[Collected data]

-- pv_equiv track=rewrite | github.com/izunori/algo_for_competition | algo_arith.py | powMemo
-- ===== SOURCE A (Python) =====
-- def powMemo(N,M,MOD):
--     memo = [[0]*(M+1) for i in range(N+1)]
--     for n in range(1,N+1):
--         t = 1
--         memo[n][0] = t
--         for m in range(1,M+1):
--             t = (t*n)%MOD
--             memo[n][m] = t
--     memo[0][0] = 1
--     return memo
-- ===== SOURCE B (Python) =====
-- def powMemo(N, M, MOD):
--     # Each entry computed directly by built-in modular exponentiation;
--     # column 0 is the literal 1 (A stores an unmodded 1 there).
--     return [[1] + [pow(n, m, MOD) for m in range(1, M + 1)] for n in range(N + 1)]
-- ===== Notes on version B (the rewrite author's own statement) =====
-- stated objective: idiomatic
-- what changed: Replaces the pre-allocated zero table mutated in place by an incremental running product with a nested comprehension whose entries are computed independently by built-in modular exponentiation pow(n, m, MOD).
-- outside the precondition, e.g. on powMemo(0, 1, 0): A returns [[1, 0]], B raises ValueError
import Mathlib
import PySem

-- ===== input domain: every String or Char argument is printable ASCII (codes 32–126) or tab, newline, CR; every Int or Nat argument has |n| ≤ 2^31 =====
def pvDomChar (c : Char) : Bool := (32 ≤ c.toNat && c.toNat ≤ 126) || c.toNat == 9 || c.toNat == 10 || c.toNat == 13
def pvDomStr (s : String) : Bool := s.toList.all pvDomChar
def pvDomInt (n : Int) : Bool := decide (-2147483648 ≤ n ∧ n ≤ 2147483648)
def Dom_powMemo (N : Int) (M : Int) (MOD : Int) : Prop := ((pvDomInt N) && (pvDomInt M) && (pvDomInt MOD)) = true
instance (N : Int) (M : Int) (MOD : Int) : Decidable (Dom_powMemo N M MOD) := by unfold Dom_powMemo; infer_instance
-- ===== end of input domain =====

-- B computes each table entry independently with built-in modular exponentiation
-- (idiomatic comprehension) instead of A's in-place table mutated by a running product.

-- ===== PORT A =====
-- inner loop body: t = (t*n)%MOD; memo[n][m] = t   (state = (t, row))
def pvStepA (n MOD : Int) (st : Int × List Int) (m : Int) : Int × List Int :=
  let t := PySem.Int.mod (st.1 * n) MOD
  (t, PySem.List.pySetD st.2 m t)

-- one iteration of 'for n in range(1, N+1)'
def pvOuterA (M MOD : Int) (memo : List (List Int)) (n : Int) : List (List Int) :=
  -- t = 1; memo[n][0] = t; then the inner loop, then write the row back
  PySem.List.pySetD memo n
    (((PySem.List.pyRange 1 (M + 1) 1).foldl (pvStepA n MOD)
        (1, PySem.List.pySetD (PySem.List.pyGetD memo n []) 0 1)).2)

def powMemo (N : Int) (M : Int) (MOD : Int) : List (List Int) :=
  -- memo = [[0]*(M+1) for i in range(N+1)]   ([0]*k is [] for k ≤ 0, i.e. replicate k.toNat)
  let memo := (PySem.List.pyRange 0 (N + 1) 1).map (fun _ => List.replicate (M + 1).toNat (0 : Int))
  let memo := (PySem.List.pyRange 1 (N + 1) 1).foldl (pvOuterA M MOD) memo
  -- memo[0][0] = 1
  PySem.List.pySetD memo 0 (PySem.List.pySetD (PySem.List.pyGetD memo 0 []) 0 1)

-- ===== PORT B =====
-- one row: [1] + [pow(n, m, MOD) for m in range(1, M+1)]
def pvRowB (M MOD : Int) (n : Int) : List Int :=
  1 :: (PySem.List.pyRange 1 (M + 1) 1).map (fun m => PySem.Int.powMod n m.toNat MOD)

def powMemo_alt (N : Int) (M : Int) (MOD : Int) : List (List Int) :=
  (PySem.List.pyRange 0 (N + 1) 1).map (pvRowB M MOD)

-- ===== PRECONDITION & SPEC =====
-- Pre_ excludes negative N or M (A raises IndexError on memo[0][0] or memo[n][0]) and
-- MOD = 0 with M ≥ 1 (A raises ZeroDivisionError when N ≥ 1, and when N = 0 A returns
-- a value while B's pow(0, m, 0) raises ValueError).
def Pre_powMemo (N : Int) (M : Int) (MOD : Int) : Prop :=
  0 ≤ N ∧ 0 ≤ M ∧ (MOD ≠ 0 ∨ M = 0)
instance (N : Int) (M : Int) (MOD : Int) : Decidable (Pre_powMemo N M MOD) := by
  unfold Pre_powMemo; infer_instance

def pvWitness_powMemo : Int × Int × Int := (2, 3, 5)

def Spec_powMemo (N : Int) (M : Int) (MOD : Int) (out : List (List Int)) : Prop := out = powMemo_alt N M MOD
instance (N : Int) (M : Int) (MOD : Int) (out : List (List Int)) : Decidable (Spec_powMemo N M MOD out) := by unfold Spec_powMemo; infer_instance

-- ===== CLAIM (what is proved, stated in full; the proofs are below) =====
def Claim_equal_powMemo : Prop := ∀ (N : Int) (M : Int) (MOD : Int), Dom_powMemo N M MOD → Pre_powMemo N M MOD → Spec_powMemo N M MOD (powMemo N M MOD)

-- ===== LEMMAS AND PROOFS =====

-- (a % m * c) % m = (a * c) % m for Python's floor mod, every m (fmod a 0 = a)
lemma pvFmod_absorb (a c m : Int) : ((a.fmod m) * c).fmod m = (a * c).fmod m := by
  have h : (a.fmod m) * c = a * c + m * (-(a.fdiv m) * c) := by
    rw [Int.fmod_def]; ring
  rw [h, Int.add_mul_fmod_self_left]

-- setting position 1+b of r0 :: (mapb ++ z :: extra), where mapb has length b
lemma pvSet_at (r0 z v : Int) (mapb extra : List Int) (hb : mapb.length = b) :
    PySem.List.pySetD (r0 :: (mapb ++ z :: extra)) (1 + (b : Int)) v
      = r0 :: (mapb ++ v :: extra) := by
  have h1 : (1 : Int) + (b : Int) = ((1 + b : Nat) : Int) := by push_cast; ring
  rw [h1, PySem.List.pySetD_natCast, Nat.add_comm 1 b, List.set_cons_succ,
    List.set_append_right b v (by omega)]
  simp [hb]

-- the completed row that A's inner loop produces for row index n
def pvFRow (MOD : Int) (b : Nat) (n : Int) : List Int :=
  1 :: (List.range b).map (fun (j : Nat) => (n ^ (j + 1)).fmod MOD)

lemma pvInner_eq (n MOD : Int) (b : Nat) (r0 : Int) :
    ∀ (extra : List Int),
      (List.range b).foldl (fun st (k : Nat) => pvStepA n MOD st (1 + (k : Int)))
          (1, r0 :: (List.replicate b (0 : Int) ++ extra))
        = ((if b = 0 then (1 : Int) else (n ^ b).fmod MOD),
           r0 :: ((List.range b).map (fun (k : Nat) => (n ^ (k + 1)).fmod MOD) ++ extra)) := by
  induction b with
  | zero => intro extra; simp
  | succ b ih =>
    intro extra
    rw [List.range_succ, List.foldl_append]
    have hrep : List.replicate (b + 1) (0 : Int) ++ extra
        = List.replicate b (0 : Int) ++ ((0 : Int) :: extra) := by
      rw [List.replicate_succ']; simp
    rw [hrep, ih]
    simp only [List.foldl_cons, List.foldl_nil, pvStepA]
    rw [show ∀ x : Int, PySem.Int.mod x MOD = x.fmod MOD from fun _ => rfl]
    rw [pvSet_at _ _ _ _ _ (by simp)]
    have ht : (((if b = 0 then (1 : Int) else (n ^ b).fmod MOD)) * n).fmod MOD
        = (n ^ (b + 1)).fmod MOD := by
      by_cases hb : b = 0
      · subst hb; norm_num
      · rw [if_neg hb, pvFmod_absorb]
        ring_nf
    rw [ht]
    simp

def pvZRow (b : Nat) : List Int := List.replicate (b + 1) (0 : Int)

-- setting row 1+a of z :: (rows ++ z :: extra), where rows has length a (list-of-rows version)
lemma pvSetRow_at (z v : List Int) (rows extra : List (List Int)) (ha : rows.length = a) :
    PySem.List.pySetD (z :: (rows ++ z :: extra)) (1 + (a : Int)) v
      = z :: (rows ++ v :: extra) := by
  have h1 : (1 : Int) + (a : Int) = ((1 + a : Nat) : Int) := by push_cast; ring
  rw [h1, PySem.List.pySetD_natCast, Nat.add_comm 1 a, List.set_cons_succ,
    List.set_append_right a v (by omega)]
  simp [ha]

lemma pvOuter_eq (MOD : Int) (b : Nat) (a : Nat) :
    ∀ (extra : List (List Int)),
      (List.range a).foldl (fun memo (k : Nat) => pvOuterA (b : Int) MOD memo (1 + (k : Int)))
          (pvZRow b :: (List.replicate a (pvZRow b) ++ extra))
        = pvZRow b :: ((List.range a).map (fun (k : Nat) => pvFRow MOD b (1 + (k : Int))) ++ extra) := by
  induction a with
  | zero => intro extra; simp
  | succ a ih =>
    intro extra
    rw [List.range_succ, List.foldl_append]
    have hrep : List.replicate (a + 1) (pvZRow b) ++ extra
        = List.replicate a (pvZRow b) ++ (pvZRow b :: extra) := by
      rw [List.replicate_succ']; simp
    rw [hrep, ih]
    simp only [List.foldl_cons, List.foldl_nil, pvOuterA]
    -- the row fetched is still the untouched zero row
    have hget : PySem.List.pyGetD
        (pvZRow b :: ((List.range a).map (fun (k : Nat) => pvFRow MOD b (1 + (k : Int))) ++ pvZRow b :: extra))
        (1 + (a : Int)) ([] : List Int) = pvZRow b := by
      have h1 : (1 : Int) + (a : Int) = ((1 + a : Nat) : Int) := by push_cast; ring
      rw [h1, PySem.List.pyGetD_natCast]
      have h2 : (1 + a : Nat) = ((List.range a).map (fun (k : Nat) => pvFRow MOD b (1 + (k : Int)))).length + 1 := by
        simp; omega
      simp only [List.getD, h2]
      rw [List.getElem?_cons_succ, List.getElem?_append_right (by omega)]
      simp
    rw [hget]
    have hrow0 : PySem.List.pySetD (pvZRow b) 0 1 = (1 : Int) :: List.replicate b 0 := by
      unfold pvZRow
      rw [List.replicate_succ]
      simp [pysem]
    rw [hrow0]
    -- inner loop
    have hrange : PySem.List.pyRange 1 ((b : Int) + 1) 1
        = (List.range b).map (fun (k : Nat) => (1 : Int) + (k : Int)) := by
      have h : ((b : Int) + 1 - 1).toNat = b := by omega
      rw [PySem.List.pyRange_one, h]
    rw [hrange, List.foldl_map]
    rw [show ((1 : Int) :: List.replicate b 0) = (1 : Int) :: (List.replicate b (0 : Int) ++ []) by simp,
      pvInner_eq (1 + (a : Int)) MOD b 1 []]
    simp only [List.append_nil]
    rw [pvSetRow_at _ _ _ _ (by simp)]
    simp [pvFRow]

lemma pvRowB_eq (MOD : Int) (b : Nat) (n : Int) :
    pvRowB (b : Int) MOD n = pvFRow MOD b n := by
  unfold pvRowB pvFRow
  have hrange : PySem.List.pyRange 1 ((b : Int) + 1) 1
      = (List.range b).map (fun (k : Nat) => (1 : Int) + (k : Int)) := by
    have h : ((b : Int) + 1 - 1).toNat = b := by omega
    rw [PySem.List.pyRange_one, h]
  rw [hrange, List.map_map]
  refine congrArg (List.cons 1) (List.map_congr_left ?_)
  intro j _
  simp only [Function.comp, PySem.Int.powMod_eq]
  have h1 : ((1 : Int) + (j : Int)).toNat = j + 1 := by omega
  rw [h1]
  rfl

-- ===== VERDICT (by name: the statement is the Claim_ definition above) =====
theorem powMemo_spec : Claim_equal_powMemo := by
  intro N M MOD _ hPre
  obtain ⟨hN, hM, -⟩ := hPre
  unfold Spec_powMemo
  lift N to ℕ using hN with a
  lift M to ℕ using hM with b
  simp only [powMemo, powMemo_alt]
  -- initial table
  have hr0 : PySem.List.pyRange 0 ((a : Int) + 1) 1
      = (List.range (a + 1)).map (fun (k : Nat) => ((k : Nat) : Int)) := by
    rw [PySem.List.pyRange_one]
    have h : (((a : Int) + 1) - 0).toNat = a + 1 := by omega
    rw [h]
    simp
  have hlen : ((b : Int) + 1).toNat = b + 1 := by omega
  rw [hr0, hlen]
  have hinit : (List.range (a + 1)).map
      (fun _ : Nat => List.replicate (b + 1) (0 : Int))
      = pvZRow b :: (List.replicate a (pvZRow b) ++ []) := by
    rw [List.map_const']
    simp [pvZRow, List.replicate_succ]
  rw [List.map_map]
  rw [show ((fun _ : Int => List.replicate (b + 1) (0 : Int)) ∘ (fun (k : Nat) => ((k : Nat) : Int)))
        = (fun _ : Nat => List.replicate (b + 1) (0 : Int)) from rfl]
  rw [hinit]
  -- the outer loop
  have hr1 : PySem.List.pyRange 1 ((a : Int) + 1) 1
      = (List.range a).map (fun (k : Nat) => (1 : Int) + (k : Int)) := by
    have h : ((a : Int) + 1 - 1).toNat = a := by omega
    rw [PySem.List.pyRange_one, h]
  rw [hr1, List.foldl_map, pvOuter_eq]
  -- memo[0][0] = 1
  rw [PySem.List.pyGetD_zero_cons]
  have hrow0 : PySem.List.pySetD (pvZRow b) 0 1 = (1 : Int) :: List.replicate b 0 := by
    unfold pvZRow
    rw [List.replicate_succ]
    simp [pysem]
  rw [hrow0]
  have hset0 : ∀ (v : List Int) (rows : List (List Int)),
      PySem.List.pySetD (pvZRow b :: rows) 0 v = v :: rows := by
    intro v rows
    simp [pysem]
  rw [hset0]
  -- B side
  rw [List.range_succ_eq_map, List.map_cons, List.map_map]
  simp only [Function.comp_def]
  congr 1
  · -- row 0
    rw [show ((0 : Nat) : Int) = (0 : Int) from rfl, pvRowB_eq MOD b 0]
    unfold pvFRow
    congr 1
    simp
  · -- rows 1..a
    simp only [List.append_nil]
    rw [List.map_map]
    apply List.map_congr_left
    intro k _
    simp only [Function.comp_def]
    rw [pvRowB_eq MOD b]
    congr 1
    push_cast
    ring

Task details:
Give again exactly, and only, the lines above starting at the one with "rw [show ∀ x" and ending at the one with "[if_neg hb, pvFmod_absorb]".

Output for this exercise:
    rw [show ∀ x : Int, PySem.Int.mod x MOD = x.fmod MOD from fun _ => rfl]
    rw [pvSet_at _ _ _ _ _ (by simp)]
    have ht : (((if b = 0 then (1 : Int) else (n ^ b).fmod MOD)) * n).fmod MOD
        = (n ^ (b + 1)).fmod MOD := by
      by_cases hb : b = 0
      · subst hb; norm_num
      · rw [if_neg hb, pvFmod_absorb]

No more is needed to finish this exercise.